By late 1968 different musical trends were becoming apparent in pop music, all of which would develop into distinct movements of their own in the 1970s. Some of the strands are evident here, notably heavy rock, progressive rock, and the first stirrings of electronic music. Savage didn’t include any electronic songs in his UK listing but I had to have something from White Noise, an obscure group at the time whose first album, An Electric Storm, has since proved very influential. That album is infused with the psychedelic spirit, especially on Your Hidden Dreams, one of the many songs of the period that conflates dreams with drug experiences. An earlier version of this mix did include Your Hidden Dreams but I’ve ended up going with Love Without Sound, the first piece the group recorded.

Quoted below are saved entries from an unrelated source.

theorem pvKey_lt_iff (n : Int) (p q : Int × Int) (hp2 : 0 ≤ p.2) (hp2n : p.2 < n)
    (hq2 : 0 ≤ q.2) (hq2n : q.2 < n) :
    pvKey n p < pvKey n q ↔ (p.1 < q.1 ∨ (p.1 = q.1 ∧ q.2 < p.2)) := by
  constructor
  · intro h
    rcases lt_trichotomy p.1 q.1 with h1 | h1 | h1
    · exact Or.inl h1
    · refine Or.inr ⟨h1, ?_⟩
      unfold pvKey at h
      rw [h1] at h
      linarith
    · exact absurd (pvKey_mono n q p hq2 hq2n hp2 hp2n h1) (by omega)
  · rintro (h | ⟨h1, h2⟩)
    · exact pvKey_mono n p q hp2 hp2n hq2 hq2n h
    · unfold pvKey; rw [h1]; linarith

theorem pvKey_inj (n : Int) (p q : Int × Int) (hp2 : 0 ≤ p.2) (hp2n : p.2 < n)
    (hq2 : 0 ≤ q.2) (hq2n : q.2 < n) (h : pvKey n p = pvKey n q) : p = q := by
  rcases lt_trichotomy p.1 q.1 with h1 | h1 | h1
  · exact absurd (pvKey_mono n p q hp2 hp2n hq2 hq2n h1) (by omega)
  · have h2 : p.2 = q.2 := by
      unfold pvKey at h
      rw [h1] at h
      linarith
    exact Prod.ext h1 h2
  · exact absurd (pvKey_mono n q p hq2 hq2n hp2 hp2n h1) (by omega)

theorem pvBsearch (P : List (Int × Int)) (a : Int)
    (hmono : P.Pairwise (fun p q => p.1 ≤ q.1)) :
    ∀ (k : Nat) (lo hi : Int), (hi - lo).toNat ≤ k → 0 ≤ lo → lo ≤ hi → hi ≤ (P.length : Int) →
    (∀ (m : Nat) (h : m < P.length), (m : Int) < lo → (P[m]'h).1 < a) →
    (∀ (m : Nat) (h : m < P.length), hi ≤ (m : Int) → ¬ (P[m]'h).1 < a) →
    0 ≤ bsearchLoop P a lo hi ∧ bsearchLoop P a lo hi ≤ (P.length : Int) ∧
    (∀ (m : Nat) (h : m < P.length), (m : Int) < bsearchLoop P a lo hi → (P[m]'h).1 < a) ∧
    (∀ (m : Nat) (h : m < P.length), bsearchLoop P a lo hi ≤ (m : Int) → ¬ (P[m]'h).1 < a) := by
  have hpg := List.pairwise_iff_getElem.mp hmono
  intro k
  induction k with
  | zero =>
    intro lo hi hk h0 hlh hhl hlow hhigh
    have hnl : ¬ lo < hi := by omega
    rw [bsearchLoop, dif_neg hnl]
    exact ⟨h0, by omega, fun m h hm => hlow m h hm, fun m h hm => hhigh m h (by omega)⟩
  | succ k ih =>
    intro lo hi hk h0 hlh hhl hlow hhigh
    by_cases hlt : lo < hi
    · rw [bsearchLoop, dif_pos hlt]
      have hb := PySem.Int.floordiv_two_mid_bounds (le_of_lt hlt)
      have hmidhi : PySem.Int.floordiv (lo + hi) 2 < hi := by
        rw [PySem.Int.floordiv_lt_iff_lt_mul (by omega : (0:Int) < 2)]; omega
      set mid := PySem.Int.floordiv (lo + hi) 2 with hmiddef
      have hmnat : mid.toNat < P.length := by omega
      have hget : PySem.List.pyGetD P mid (0, 0) = P[mid.toNat]'hmnat :=
        PySem.List.pyGetD_eq_getElem P (0, 0) (by omega) (by omega)
      dsimp only
      rw [hget]
      by_cases hcmp : (P[mid.toNat]'hmnat).1 < a
      · rw [if_pos hcmp]
        refine ih (mid + 1) hi (by omega) (by omega) (by omega) hhl ?_ hhigh
        intro m h hm
        by_cases hmeq : m = mid.toNat
        · subst hmeq; exact hcmp
        · exact lt_of_le_of_lt (hpg m mid.toNat h hmnat (by omega)) hcmp
      · rw [if_neg hcmp]
        refine ih lo mid (by omega) h0 (by omega) (by omega) hlow ?_
        intro m h hm
        by_cases hmeq : m = mid.toNat
        · subst hmeq; exact hcmp
        · intro hlt2
          exact hcmp (lt_of_le_of_lt (hpg mid.toNat m hmnat h (by omega)) hlt2)
    · rw [bsearchLoop, dif_neg hlt]
      exact ⟨h0, by omega, fun m h hm => hlow m h (by omega), fun m h hm => hhigh m h (by omega)⟩

-- the list of (end, original index) pairs, and its sort by B's key
def pvP0 (T : List (Int × Int × Int × Int)) : List (Int × Int) :=
  (PySem.List.enumerate T 0).map (fun jt => (jt.2.2.2.1, jt.1))

def pvPairs (T : List (Int × Int × Int × Int)) : List (Int × Int) :=
  PySem.List.sorted (pvP0 T) (fun p => p.1 * ((T.length : Int) + 1) - p.2) false

theorem pvP0_snd_bounds (T : List (Int × Int × Int × Int)) :
    ∀ p ∈ pvP0 T, 0 ≤ p.2 ∧ p.2 < (T.length : Int) := by
  intro p hp
  unfold pvP0 at hp
  obtain ⟨jt, hjt, rfl⟩ := List.mem_map.mp hp
  obtain ⟨k, hk, rfl⟩ := (PySem.List.mem_enumerate_iff T 0 jt).mp hjt
  simp only
  omega

theorem pvP0_snd_pairwise (T : List (Int × Int × Int × Int)) :
    (pvP0 T).Pairwise (fun p q => p.2 < q.2) := by
  unfold pvP0
  rw [List.pairwise_map]
  exact PySem.List.pairwise_lt_enumerate T 0

theorem pvP0_snd_nodup (T : List (Int × Int × Int × Int)) :
    ((pvP0 T).map (fun p => p.2)).Nodup := by
  unfold pvP0
  rw [List.map_map]
  have h : ((fun p : Int × Int => p.2) ∘ fun jt : Int × (Int × Int × Int × Int) => (jt.2.2.2.1, jt.1))
      = fun jt : Int × (Int × Int × Int × Int) => jt.1 := rfl
  rw [h, PySem.List.map_fst_enumerate]
  exact PySem.List.nodup_pyRange_one 0 (0 + (T.length : Int))

theorem pvPairs_perm (T : List (Int × Int × Int × Int)) : (pvPairs T).Perm (pvP0 T) :=
  PySem.List.sorted_perm (pvP0 T) _ false

theorem pvPairs_length (T : List (Int × Int × Int × Int)) : (pvPairs T).length = T.length := by
  rw [(pvPairs_perm T).length_eq]
  unfold pvP0
  rw [List.length_map, PySem.List.length_enumerate]

theorem pvPairs_snd_bounds (T : List (Int × Int × Int × Int)) :
    ∀ p ∈ pvPairs T, 0 ≤ p.2 ∧ p.2 < (T.length : Int) := by
  intro p hp
  exact pvP0_snd_bounds T p ((pvPairs_perm T).mem_iff.mp hp)

theorem pvPairs_snd_ne (T : List (Int × Int × Int × Int)) :
    (pvPairs T).Pairwise (fun p q => p.2 ≠ q.2) := by
  have h1 : ((pvPairs T).map (fun p => p.2)).Nodup :=
    (((pvPairs_perm T).map (fun p => p.2)).nodup_iff).mpr (pvP0_snd_nodup T)
  rw [List.Nodup, List.pairwise_map] at h1
  exact h1

theorem pvPairs_key_pairwise (T : List (Int × Int × Int × Int)) :
    (pvPairs T).Pairwise (fun p q => pvKey (T.length : Int) p < pvKey (T.length : Int) q) := by
  have hle : (pvPairs T).Pairwise
      (fun p q => pvKey (T.length : Int) p ≤ pvKey (T.length : Int) q) :=
    PySem.List.sorted_pairwise (pvP0 T) (fun p => p.1 * ((T.length : Int) + 1) - p.2) 
  have hne := pvPairs_snd_ne T
  have hand := hle.and hne
  refine hand.imp_of_mem ?_
  intro p q hp hq ⟨h1, h2⟩
  have hbp := pvPairs_snd_bounds T p hp
  have hbq := pvPairs_snd_bounds T q hq
  rcases lt_or_eq_of_le h1 with h | h
  · exact h
  · exact absurd (pvKey_inj (T.length : Int) p q hbp.1 hbp.2 hbq.1 hbq.2 h) (by intro e; exact h2 (by rw [e]))

theorem pvPairs_fst_pairwise (T : List (Int × Int × Int × Int)) :
    (pvPairs T).Pairwise (fun p q => p.1 ≤ q.1) := by
  refine (pvPairs_key_pairwise T).imp_of_mem ?_
  intro p q hp hq h
  have hbp := pvPairs_snd_bounds T p hp
  have hbq := pvPairs_snd_bounds T q hq
  rcases (pvKey_lt_iff (T.length : Int) p q hbp.1 hbp.2 hbq.1 hbq.2).mp h with h | h
  · exact le_of_lt h
  · exact le_of_eq h.1

-- B's per-student lookup computes the abstract best candidate
theorem pvEntry (T : List (Int × Int × Int × Int)) (i a : Int) :
    (if bsearchLoop (pvPairs T) a 0 (T.length : Int) = 0 then (none : Option Int)
     else
       if (PySem.List.pyGetD (pvPairs T) (bsearchLoop (pvPairs T) a 0 (T.length : Int) - 1) (0, 0)).2 ≠ i then
         some (PySem.List.pyGetD (pvPairs T) (bsearchLoop (pvPairs T) a 0 (T.length : Int) - 1) (0, 0)).2
       else if bsearchLoop (pvPairs T) a 0 (T.length : Int) = 1 then none
       else some (PySem.List.pyGetD (pvPairs T) (bsearchLoop (pvPairs T) a 0 (T.length : Int) - 2) (0, 0)).2)
    = ((pvP0 T).foldl (pvStep a i) none).map (fun p => p.2) := by
  have hlen := pvPairs_length T
  have hC := pvBsearch (pvPairs T) a (pvPairs_fst_pairwise T) T.length 0 (T.length : Int)
    (by omega) (by omega) (by omega) (by omega)
    (fun m h hm => absurd hm (by omega))
    (fun m h hm => absurd hm (by omega))
  set r := bsearchLoop (pvPairs T) a 0 (T.length : Int) with hrdef
  obtain ⟨hr0, hrlen, hlow, hhigh⟩ := hC
  have hmemidx : ∀ q ∈ pvP0 T, ∃ (m : Nat) (h : m < (pvPairs T).length), (pvPairs T)[m]'h = q :=
    fun q hq => List.mem_iff_getElem.mp ((pvPairs_perm T).mem_iff.mpr hq)
  have hkey := List.pairwise_iff_getElem.mp (pvPairs_key_pairwise T)
  have hsnd := List.pairwise_iff_getElem.mp (pvPairs_snd_ne T)
  by_cases hr : r = 0
  · rw [if_pos hr]
    rw [pvStep_none a i (pvP0 T) ?_]
    · rfl
    · intro p hp _ hpa
      obtain ⟨m, h, heq⟩ := hmemidx p hp
      exact hhigh m h (by omega) (heq ▸ hpa)
  · rw [if_neg hr]
    have h1nat : (r - 1).toNat < (pvPairs T).length := by omega
    have hgp : PySem.List.pyGetD (pvPairs T) (r - 1) (0, 0) = (pvPairs T)[(r - 1).toNat]'h1nat :=
      PySem.List.pyGetD_eq_getElem (pvPairs T) (0, 0) (by omega) (by omega)
    set p := (pvPairs T)[(r - 1).toNat]'h1nat with hpdef
    have hpa : p.1 < a := hlow (r - 1).toNat h1nat (by omega)
    have hpmem : p ∈ pvPairs T := List.getElem_mem h1nat
    have hpmem0 : p ∈ pvP0 T := (pvPairs_perm T).mem_iff.mp hpmem
    have hbp := pvPairs_snd_bounds T p hpmem
    rw [hgp]
    by_cases hpi : p.2 ≠ i
    · rw [if_pos hpi]
      rw [pvStep_max a i p ⟨hpi, hpa⟩ (pvP0 T) none hpmem0 ?_ (pvP0_snd_pairwise T) (Or.inl rfl)]
      · rfl
      · intro q hq hqi hqa hqp
        obtain ⟨m, h, heq⟩ := hmemidx q hq
        have hmr : (m : Int) < r := by
          by_contra hc
          exact hhigh m h (by omega) (heq ▸ hqa)
        have hmne : m ≠ (r - 1).toNat := by
          intro e
          subst e
          exact hqp (heq.symm.trans hpdef.symm)
        have hk := hkey m (r - 1).toNat h h1nat (by omega)
        rw [heq] at hk
        have hbq := pvPairs_snd_bounds T q (heq ▸ List.getElem_mem h)
        exact (pvKey_lt_iff (T.length : Int) q p hbq.1 hbq.2 hbp.1 hbp.2).mp hk
    · rw [if_neg hpi]
      have hpi' : p.2 = i := by omega
      by_cases hr1 : r = 1
      · rw [if_pos hr1]
        rw [pvStep_none a i (pvP0 T) ?_]
        · rfl
        · intro q hq hqi hqa
          obtain ⟨m, h, heq⟩ := hmemidx q hq
          have hmr : (m : Int) < r := by
            by_contra hc
            exact hhigh m h (by omega) (heq ▸ hqa)
          have e : m = (r - 1).toNat := by omega
          subst e
          exact hqi (by rw [← heq]; exact hpi')
      · rw [if_neg hr1]
        have hr2 : 2 ≤ r := by omega
        have h2nat : (r - 2).toNat < (pvPairs T).length := by omega
        have hgq : PySem.List.pyGetD (pvPairs T) (r - 2) (0, 0) = (pvPairs T)[(r - 2).toNat]'h2nat :=
          PySem.List.pyGetD_eq_getElem (pvPairs T) (0, 0) (by omega) (by omega)
        set q := (pvPairs T)[(r - 2).toNat]'h2nat with hqdef
        have hqa : q.1 < a := hlow (r - 2).toNat h2nat (by omega)
        have hqmem : q ∈ pvPairs T := List.getElem_mem h2nat
        have hqmem0 : q ∈ pvP0 T := (pvPairs_perm T).mem_iff.mp hqmem
        have hbq := pvPairs_snd_bounds T q hqmem
        have hqi : q.2 ≠ i := by
          have := hsnd (r - 2).toNat (r - 1).toNat h2nat h1nat (by omega)
          rw [← hqdef, ← hpdef] at this
          omega
        rw [hgq]
        rw [pvStep_max a i q ⟨hqi, hqa⟩ (pvP0 T) none hqmem0 ?_ (pvP0_snd_pairwise T) (Or.inl rfl)]
        · rfl
        · intro x hx hxi hxa hxq
          obtain ⟨m, h, heq⟩ := hmemidx x hx
          have hmr : (m : Int) < r := by
            by_contra hc
            exact hhigh m h (by omega) (heq ▸ hxa)
          have hm1 : m ≠ (r - 1).toNat := by
            intro e
            subst e
            exact hxi (by rw [← heq]; exact hpi')
          have hm2 : m ≠ (r - 2).toNat := by
            intro e
            subst e
            exact hxq (hqdef.trans heq).symm
          have hk := hkey m (r - 2).toNat h h2nat (by omega)
          rw [heq, ← hqdef] at hk
          have hbx := pvPairs_snd_bounds T x (heq ▸ List.getElem_mem h)
          exact (pvKey_lt_iff (T.length : Int) x q hbx.1 hbx.2 hbq.1 hbq.2).mp hk

theorem pvMapGet {α : Type} (xs : List (Int × Int × Int × Int)) (d : Int × Int × Int × Int)
    (g : (Int × Int × Int × Int) → α) :
    (PySem.List.pyRange 0 (xs.length : Int) 1).map (fun j => g (PySem.List.pyGetD xs j d))
      = xs.map g := by
  conv_rhs => rw [← PySem.List.map_pyGetD_pyRange_zero' xs d]
  rw [List.map_map]
  rfl

theorem pvP0_eq (T : List (Int × Int × Int × Int)) :
    pvP0 T = (PySem.List.pyRange 0 (T.length : Int) 1).map
      (fun dr => ((PySem.List.pyGetD T dr (0, 0, 0, 0)).2.2.1, dr)) := by
  unfold pvP0
  rw [PySem.List.enumerate_eq_map_pyRange T (0, 0, 0, 0), List.map_map]
  rfl
theorem countA_eq (a b : Nat) (hab : a ≤ b) (hb : b < 100000000) :
    countnumber (a : Int) (b : Int) = (if a = 0 then 1 else 0) + (G (b + 1) - G a) := by
  have hrange : PySem.List.pyRange (a : Int) ((b : Int) + 1)
      = List.map (fun k : Nat => ((a : Int) + (k : Int))) (List.range (b + 1 - a)) := by
    rw [PySem.List.pyRange_one]
    congr 2
    omega
  simp only [countnumber]
  rw [hrange, List.foldl_map, PySem.List.foldl_if_add_one, ← PySem.List.sum_map_ite_one_zero]
  have hcong : ∀ k ∈ List.range (b + 1 - a),
      (if (PySem.List.pyGetD (primesieve (List.replicate 651 true)) (sum_sqsum ((a:Int) + (k:Int))).1 false
          && PySem.List.pyGetD (primesieve (List.replicate 651 true)) (sum_sqsum ((a:Int) + (k:Int))).2 false)
        then (1:Int) else 0)
      = indN (a + k) + (if a + k = 0 then (1:Int) else 0) := by
    intro k hk
    have hk' := List.mem_range.mp hk
    by_cases h0 : a + k = 0
    · have haz : a = 0 := by omega
      have hkz : k = 0 := by omega
      subst haz; subst hkz
      rw [show ((0:Nat):Int) + ((0:Nat):Int) = (0:Int) by norm_num, Atest_zero]
      simp [indN_zero]
    · have hc : ((a + k : Nat) : Int) = (a:Int) + (k:Int) := by push_cast; ring
      rw [← hc, Atest_eq (a + k) (by omega) (by omega), if_neg h0, add_zero]
      rfl
  rw [List.map_congr_left hcong, PySem.List.sum_map_add_int, zsum a (b + 1 - a) (by omega)]
  have hG : G (b + 1) = G a + ((List.range (b + 1 - a)).map (fun k => indN (a + k))).sum := by
    unfold G
    rw [show b + 1 = a + (b + 1 - a) by omega, List.range_add, List.map_append, List.sum_append,
      List.map_map]
    simp [Function.comp_def]
  omega
def recN (n : Nat) : List Nat :=
  if h : n = 0 then [] else n % 10 :: recN (n / 10)
decreasing_by exact Nat.div_lt_self (Nat.pos_of_ne_zero h) (by norm_num)

def digN (m : Nat) : List Nat := if m = 0 then [0] else (recN m).reverse

theorem recN_lt (n : Nat) : ∀ d ∈ recN n, d < 10 := by
  induction n using Nat.strong_induction_on with
  | _ n ih =>
    rw [recN]
    by_cases h : n = 0
    · simp [h]
    · simp only [h, dite_false, List.mem_cons]
      rintro d (rfl | hd)
      · omega
      · exact ih (n / 10) (Nat.div_lt_self (by omega) (by norm_num)) d hd

theorem digitsGo_spec (fuel : Nat) : ∀ (m : Nat) (acc : List Int), m ≤ fuel →
    digitsGo fuel (m : Int) acc = acc ++ (recN m).map (fun (d : Nat) => (d : Int)) := by
  induction fuel with
  | zero =>
    intro m acc hm
    have : m = 0 := by omega
    subst this
    rw [recN]
    simp [digitsGo]
  | succ fuel ih =>
    intro m acc hm
    by_cases h : m = 0
    · subst h
      rw [recN]
      simp [digitsGo]
    · have hpos : (0:Int) < (m:Int) := by exact_mod_cast Nat.pos_of_ne_zero h
      simp only [digitsGo, hpos, if_true]
      have hmod : PySem.Int.mod (m : Int) 10 = ((m % 10 : Nat) : Int) := by
        exact_mod_cast PySem.Int.mod_natCast m 10
      have hdiv : PySem.Int.floordiv (m : Int) 10 = ((m / 10 : Nat) : Int) := by
        exact_mod_cast PySem.Int.floordiv_natCast m 10
      rw [hmod, hdiv, ih (m / 10) _ (by omega)]
      conv_rhs => rw [recN]
      simp [h]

The most surprising entry in all six mixes is probably the song by Cilla Black, an artist whose name seldom (if ever) appears in discussions of psychedelia. This was a discovery via another list for Mojo magazine compiled by Rob Chapman, a collection of novelty hits, comedy songs (Dick Shawn’s Love Power from The Producers), and various obscurities. Cilla’s song was included for featuring yet more lyrics that may or may not be about drugs. The faux-Arabian arrangement is by George Martin. If I ever track down all of Chapman’s songs I may upload them as well.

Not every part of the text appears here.